Why does this matter? Why can’t EDC be simple? The answer has at least two levels:
– The Clinical Development process overall is not simple now. Perhaps it could be, and EDC will make it simpler, but you have to get from here to there, and understand the path. Ample experience at sponsors over the past decade shows us that teams and staff will stumble, duplicate work, maintain unnecessary work, and even unwittingly resista change without careful re-design of roles and processes, participation of those needing to change, agreement on how/when to change, and some trial and error.

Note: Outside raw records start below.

lemma pvLoopB_getD (lines : List String) (i : Int) (remaining : List String)
    (found : PySem.Dict String Int) (lang : String) (n : String)
    (hc : ∀ m ∈ remaining, found.contains m = false) :
    (pvLoopB lines i remaining found lang).getD n 1 =
      if n ∈ remaining then (pvScanA lines i ("class " ++ n) lang).getD 1
      else found.getD n 1 := by
  induction lines generalizing i remaining found with
  | nil =>
      by_cases hmem : n ∈ remaining
      · simp [pvLoopB, pvScanA, hmem, PySem.Dict.getD_of_not_contains found 1 (hc n hmem)]
      · simp [pvLoopB, hmem]
  | cons line rest ih =>
      rw [pvLoopB.eq_def, pvScanA.eq_def]
      by_cases hre : remaining.isEmpty
      · have h0 : remaining = [] := List.isEmpty_iff.mp hre
        subst h0
        simp
      · simp only [hre, Bool.false_eq_true, if_false]
        by_cases h1 : (lang == "python" && PySem.Str.startswith (PySem.Str.lstrip line) "#") = true
        · simp only [h1, if_true]
          exact ih (i + 1) remaining found hc
        · simp only [h1, Bool.false_eq_true, if_false]
          by_cases h2 : ((lang == "javascript" || lang == "typescript")
              && PySem.Str.startswith (PySem.Str.lstrip line) "//") = true
          · simp only [h2, if_true]
            exact ih (i + 1) remaining found hc
          · simp only [h2, Bool.false_eq_true, if_false]
            rw [pvFold2]
            have hc' : ∀ m ∈ (remaining.filter
                (fun name => !PySem.Str.isIn ("class " ++ name) line)),
                ((remaining.foldl (fun (p : PySem.Dict String Int × List String) name =>
                    if PySem.Str.isIn ("class " ++ name) line then (p.1.insert name i, p.2)
                    else (p.1, p.2 ++ [name])) (found, ([] : List String))).1).contains m = false := by
              intro m hm
              obtain ⟨hm1, hm2⟩ := List.mem_filter.mp hm
              rw [pvFold1_contains]
              simp only [Bool.not_eq_true'] at hm2
              simp only [hm2, Bool.false_eq_true, and_false, decide_false, Bool.false_or]
              exact hc m hm1
            rw [List.nil_append, ih (i + 1) _ _ hc']
            by_cases hmem : n ∈ remaining
            · by_cases ht : PySem.Str.isIn ("class " ++ n) line = true
              · have hnf : n ∉ remaining.filter
                    (fun name => !PySem.Str.isIn ("class " ++ name) line) := by
                  intro h
                  have := (List.mem_filter.mp h).2
                  rw [ht] at this
                  simp at this
                rw [if_neg hnf, if_pos hmem, pvFold1_getD, if_pos ⟨hmem, ht⟩, ht]
                simp
              · have hf : n ∈ remaining.filter
                    (fun name => !PySem.Str.isIn ("class " ++ name) line) :=
                  List.mem_filter.mpr ⟨hmem, by simp only [Bool.not_eq_true']; simpa using ht⟩
                rw [if_pos hf, if_pos hmem]
                have ht' : PySem.Str.isIn ("class " ++ n) line = false := by simpa using ht
                rw [ht']
                simp
            · have hnf : n ∉ remaining.filter
                  (fun name => !PySem.Str.isIn ("class " ++ name) line) := by
                intro h
                exact hmem (List.mem_filter.mp h).1
              rw [if_neg hnf, if_neg hmem, pvFold1_getD]
              simp [hmem]

-- ===== VERDICT (by name: the statement is the Claim_ definition above) =====
theorem find_class_lines_py_spec : Claim_equal_find_class_lines_py := by
  intro lines classes lang _
  show find_class_lines_py lines classes lang = find_class_lines_py_alt lines classes lang
  unfold find_class_lines_py find_class_lines_py_alt
  have hA : classes.foldl (pvStepA lines lang) PySem.Dict.empty =
      PySem.Dict.mk ((PySem.List.dedup classes).map (fun n => (n, pvFA lines lang n))) := by
    have := pvFoldA lines lang classes []
    simpa [PySem.Dict.empty, PySem.Set.update, PySem.Set.ofList] using this
  rw [hA]
  apply List.map_congr_left
  intro n hn
  rw [pvLoopB_getD lines 1 (PySem.List.dedup classes) PySem.Dict.empty lang n
        (by intro m _; rfl)]
  have hnc : n ∈ classes := by simpa using hn
  simp [pvFA, hnc]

– Secondly, over-simplification of EDC matters because without careful preparation, the resulting unnecessary inefficiencies, delays (or lack of time compression), and other expected benefits will result in widespread disappointment at the failure to deliver the promised impact (speed, reduced resources, higher quality with less effort, etc.). And this is deadly. Because biopharmas cannot afford to sit out another decade without widespread clinical development innovation, of which EDC is only one piece among many.
It’s easy to fall in love, and it’s easy to believe that putting a CRF page up on a computer screen should make clinical trials equally simple. Some day it will be, but it won’t be tomorrow. Saying it doesn’t make it so, only hard work does.